• DOLAR 34.312
  • EURO 37.22
  • ALTIN 3018.549
  • ...

Dikkat edelim. Tarihsel olarak insanlar arası toplu şekilde yapıla gelinmiş kavga ve kargaşalar için bilindik kavramlar olan savaş, harp, kıtâl veya ezâ kullanılmıştır. İslam Hukuku biz Müslümanlar ile gayri müslimler arası oluşabilecek bu tür durumlar için bilinenin dışında yeni bir kavram kullanmıştır: Cihad!

   Evet, cihad ne harptir, ne savaştır, ne kıtaldir ne de bir başka kelimedir.

   Çünkü cihad tabiri, harbin içinde var olan kişisel ve toplumsal kinlerden beridir. Savaşın özünde bulunan çıkar ve menfaatten de… Kıtâlin veya ezânın içinde bulunan sadist ve egoist yangından da beridir.
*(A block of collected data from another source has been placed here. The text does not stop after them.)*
-- pv_equiv track=rewrite | github.com/Pyzaaa/AlgorytmyOptymalizacji | optimization.py | create_g_c_mapping
-- ===== SOURCE A (Python) =====
-- def create_g_c_mapping(data, c_s):
--     """
--         Wstępna transformacja informacji grupa->kurs.
--     """
--     mapping = {}
--     for idx, course in enumerate(c_s):
--         group = f'{data[course]["field"]}-{data[course]["degree"]}'
--         if group not in mapping:
--             mapping[group] = []
--         mapping[group].append(idx)
--     return mapping
-- ===== SOURCE B (Python) =====
-- def create_g_c_mapping(data, c_s):
--     """
--         Wstępna transformacja informacji grupa->kurs.
--     """
--     keys = [f'{data[course]["field"]}-{data[course]["degree"]}' for course in c_s]
--     return {k: [i for i, kk in enumerate(keys) if kk == k]
--             for k in dict.fromkeys(keys)}
-- ===== Notes on version B (the rewrite author's own statement) =====
-- stated objective: alternative
-- what changed: Replaces the one-pass scatter into a mutable dict of lists by a two-phase gather: first materialise the list of group keys, then a dict comprehension over the deduplicated keys collects each group's indices with a per-key scan of the key list.
import Mathlib
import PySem

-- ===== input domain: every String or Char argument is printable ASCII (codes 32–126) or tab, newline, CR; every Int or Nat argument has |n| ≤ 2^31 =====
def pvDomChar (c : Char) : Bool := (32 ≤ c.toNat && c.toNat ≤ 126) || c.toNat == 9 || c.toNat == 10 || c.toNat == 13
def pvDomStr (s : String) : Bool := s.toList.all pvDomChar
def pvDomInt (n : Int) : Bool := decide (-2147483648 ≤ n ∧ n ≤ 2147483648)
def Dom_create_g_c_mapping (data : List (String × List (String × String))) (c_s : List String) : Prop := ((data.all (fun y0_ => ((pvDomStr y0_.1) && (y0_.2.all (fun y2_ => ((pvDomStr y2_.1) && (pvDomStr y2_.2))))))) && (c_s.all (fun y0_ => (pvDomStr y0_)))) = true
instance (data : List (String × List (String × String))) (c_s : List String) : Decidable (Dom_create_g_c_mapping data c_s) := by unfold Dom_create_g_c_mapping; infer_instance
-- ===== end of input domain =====

-- B replaces A's one-pass scatter into a mutable dict by a two-phase gather (key list, then a
-- per-key index scan over it for each distinct key, in first-occurrence order); alternative, not faster.

-- shared helper: the f-string key f'{data[course]["field"]}-{data[course]["degree"]}'
def pvGroupKey (data : List (String × List (String × String))) (course : String) : String :=
  let cd := PySem.Dict.getD (PySem.Dict.mk data) course []
  PySem.Str.join "-" [PySem.Dict.getD (PySem.Dict.mk cd) "field" "",
                      PySem.Dict.getD (PySem.Dict.mk cd) "degree" ""]

-- ===== PORT A =====
def create_g_c_mapping (data : List (String × List (String × String))) (c_s : List String) : List (String × List Int) :=
  ((PySem.List.enumerate c_s 0).foldl
    (fun mapping p =>
      let group := pvGroupKey data p.2
      let mapping := if PySem.Dict.contains mapping group then mapping
                     else PySem.Dict.insert mapping group []
      PySem.Dict.modify mapping group [] (fun l => l ++ [p.1]))
    (PySem.Dict.empty : PySem.Dict String (List Int))).items

-- ===== PORT B =====
def create_g_c_mapping_alt (data : List (String × List (String × String))) (c_s : List String) : List (String × List Int) :=
  let keys := c_s.map (pvGroupKey data)
  (PySem.List.dedup keys).map (fun k =>
    (k, ((PySem.List.enumerate keys 0).filter (fun p => p.2 == k)).map (fun p => p.1)))

-- ===== PRECONDITION & SPEC =====
-- Pre_: every course of c_s is a key of data and its record has the keys "field" and "degree";
-- on any other input the Python A raises KeyError.
def Pre_create_g_c_mapping (data : List (String × List (String × String))) (c_s : List String) : Prop :=
  (c_s.all (fun course =>
     PySem.Dict.contains (PySem.Dict.mk data) course &&
     (PySem.Dict.contains (PySem.Dict.mk (PySem.Dict.getD (PySem.Dict.mk data) course [])) "field" &&
      PySem.Dict.contains (PySem.Dict.mk (PySem.Dict.getD (PySem.Dict.mk data) course [])) "degree"))) = true
instance (data : List (String × List (String × String))) (c_s : List String) : Decidable (Pre_create_g_c_mapping data c_s) := by unfold Pre_create_g_c_mapping; infer_instance

def pvWitness_create_g_c_mapping : (List (String × List (String × String))) × List String :=
  ([("a", [("field", "CS"), ("degree", "1")]), ("b", [("field", "CS"), ("degree", "2")])], ["a", "b", "a"])

def Spec_create_g_c_mapping (data : List (String × List (String × String))) (c_s : List String) (out : List (String × List Int)) : Prop := out = create_g_c_mapping_alt data c_s
instance (data : List (String × List (String × String))) (c_s : List String) (out : List (String × List Int)) : Decidable (Spec_create_g_c_mapping data c_s out) := by unfold Spec_create_g_c_mapping; infer_instance

-- ===== CLAIM (what is proved, stated in full; the proofs are below) =====
def Claim_equal_create_g_c_mapping : Prop := ∀ (data : List (String × List (String × String))) (c_s : List String), Dom_create_g_c_mapping data c_s → Pre_create_g_c_mapping data c_s → Spec_create_g_c_mapping data c_s (create_g_c_mapping data c_s)

-- ===== LEMMAS AND PROOFS =====

-- ensuring the key then appending = Python's d.modify with default []
theorem pv_modify_insert (m : PySem.Dict String (List Int)) (g : String) (i : Int)
    (h : PySem.Dict.contains m g = false) :
    PySem.Dict.modify (PySem.Dict.insert m g []) g [] (fun l => l ++ [i])
    = PySem.Dict.modify m g [] (fun l => l ++ [i]) := by
  have hmem : ∀ p ∈ m.items, (p.1 == g) = false := by
    simp only [PySem.Dict.contains, List.any_eq_false] at h
    intro p hp; simpa using h p hp
  have he : (PySem.Dict.mk (m.items ++ [(g, [])]) : PySem.Dict String (List Int)) = m.insert g [] := by
    unfold PySem.Dict.insert; simp [h]
  apply PySem.Dict.ext
  unfold PySem.Dict.modify PySem.Dict.insert
  simp only [h, Bool.false_eq_true, if_false]
  simp [List.map_append]
  constructor
  · have hfun : ∀ p ∈ m.items,
        (fun p => if p.1 = g then (g, PySem.Dict.getD (PySem.Dict.mk (m.items ++ [(g, [])])) g [] ++ [i]) else p) p = id p := by
      intro p hp; simp [show p.1 ≠ g from by simpa using hmem p hp]
    rw [List.map_congr_left hfun, List.map_id]
  · rw [he, PySem.Dict.getD_insert_self, PySem.Dict.getD_of_not_contains]
    exact h

theorem pv_step_eq (m : PySem.Dict String (List Int)) (g : String) (i : Int) :
    PySem.Dict.modify (if PySem.Dict.contains m g then m else PySem.Dict.insert m g []) g []
        (fun l => l ++ [i])
    = PySem.Dict.modify m g [] (fun l => l ++ [i]) := by
  by_cases h : PySem.Dict.contains m g = true
  · simp [h]
  · simp only [Bool.not_eq_true] at h
    simp only [h, Bool.false_eq_true, if_false]
    exact pv_modify_insert m g i h

theorem pv_enumerate_map {α β : Type} (xs : List α) (f : α → β) (s : Int) :
    PySem.List.enumerate (xs.map f) s = (PySem.List.enumerate xs s).map (fun p => (p.1, f p.2)) := by
  induction xs generalizing s with
  | nil => rfl
  | cons x t ih => simp [PySem.List.enumerate_cons, ih]

-- ===== VERDICT (by name: the statement is the Claim_ definition above) =====
theorem create_g_c_mapping_spec : Claim_equal_create_g_c_mapping := by
  intro data c_s _ _
  unfold Spec_create_g_c_mapping create_g_c_mapping create_g_c_mapping_alt
  set key := pvGroupKey data with hkey
  set enum := PySem.List.enumerate c_s 0 with henum
  -- A's loop body is a plain modify
  have h1 : (enum.foldl
      (fun mapping p =>
        PySem.Dict.modify (if PySem.Dict.contains mapping (key p.2) then mapping
                           else PySem.Dict.insert mapping (key p.2) []) (key p.2) []
          (fun l => l ++ [p.1]))
      (PySem.Dict.empty : PySem.Dict String (List Int)))
      = (enum.map (fun p => (key p.2, p.1))).foldl
          (fun d q => PySem.Dict.modify d q.1 [] (fun l => l ++ [q.2])) PySem.Dict.empty := by
    rw [List.foldl_map]
    exact List.foldl_ext _ _ _ (fun m p _ => pv_step_eq m (key p.2) p.1)
  rw [h1]
  set l := enum.map (fun p => (key p.2, p.1)) with hl
  set d := l.foldl (fun d q => PySem.Dict.modify d q.1 [] (fun v => v ++ [q.2])) PySem.Dict.empty with hd
  have hnd : d.keys.Nodup := by
    rw [hd]
    exact PySem.Dict.nodup_keys_foldl_modify_key l Prod.fst [] (fun _ q => fun v => v ++ [q.2]) _ PySem.Dict.nodup_keys_empty
  have hkeys : d.keys = PySem.List.dedup (c_s.map key) := by
    rw [hd]
    rw [show (fun (d : PySem.Dict String (List Int)) (q : String × Int) => PySem.Dict.modify d q.1 [] (fun v => v ++ [q.2]))
          = (fun d q => PySem.Dict.modify d (Prod.fst q) [] ((fun (_ : PySem.Dict String (List Int)) (q : String × Int) => fun v => v ++ [q.2]) d q)) from rfl]
    rw [PySem.Dict.keys_foldl_modify_key]
    simp only [hl, List.map_map]
    congr 1
    rw [show (Prod.fst ∘ fun (p : Int × String) => (key p.2, p.1)) = key ∘ (fun p : Int × String => p.2) from rfl,
        ← List.map_map, henum, PySem.List.map_snd_enumerate]
  have hgetD : ∀ k, d.getD k [] = (l.filter (fun q => q.1 == k)).map (fun q => q.2) := by
    intro k
    rw [hd, PySem.Dict.getD_foldl_modify_append]
    simp
  rw [PySem.Dict.items_eq_map_keys d hnd [], hkeys]
  apply List.map_congr_left
  intro k hk
  rw [hgetD k]
  rw [hl, pv_enumerate_map, List.filter_map, List.filter_map, List.map_map, List.map_map]
  rfl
  Cihad evvela, içerisinde fikir endişesi bulunan saldırganlıkları, inancı galip kılma hezeyanını ve eneputunu doyurma köleliğini tamamen reddeder.   

  Evet, cihad, insan ile İslam arasındaki tüm engelleri kaldırarak insanın hiçbir baskı altında olmaksızın hür ve özgün bir şekilde karar vermesini sağlar. Cihad kula kulluğa son verip insanların Rabb-i Rahman’a kul olmasının yolunu aralar.

  Fikirsel, fiziksel, dini ve içtimai alanların tümünde sömürülmeyi ve sömürmeyi kaldırmak için vazgeçilemez bir gayret halidir cihad. Sömürgecilere, despotlara, zalimlere, tağutlara, nemrut ve firavunlara karşı bir başkaldırıdır.

   Bu nedenle cihad hem nefse, hem şer ve şeytana karşı, hem azmış ve kudurmuş düşmana hem de kan emici sömürgecilere ve hukuksuz, hadsiz haydutlara karşı verilen hukuki ve ahlaki mücadelenin her türlüsünü içine alan zengin bir kavramdır. Kötüyü yetkisiz, kötülüğü etkisiz kılmak için insanlığın vazgeçilmezidir cihad.

  Cihadın bu mukaddes mücadelesinin canla, malla, kalemle, sözle, resimle veya bir başka yolla yapılmış olması öz itibarıyla hiç fark etmez. Evet, kıymet ve ehemmiyet dereceleri değişik olabilir ancak öz ve içerik aynıdır.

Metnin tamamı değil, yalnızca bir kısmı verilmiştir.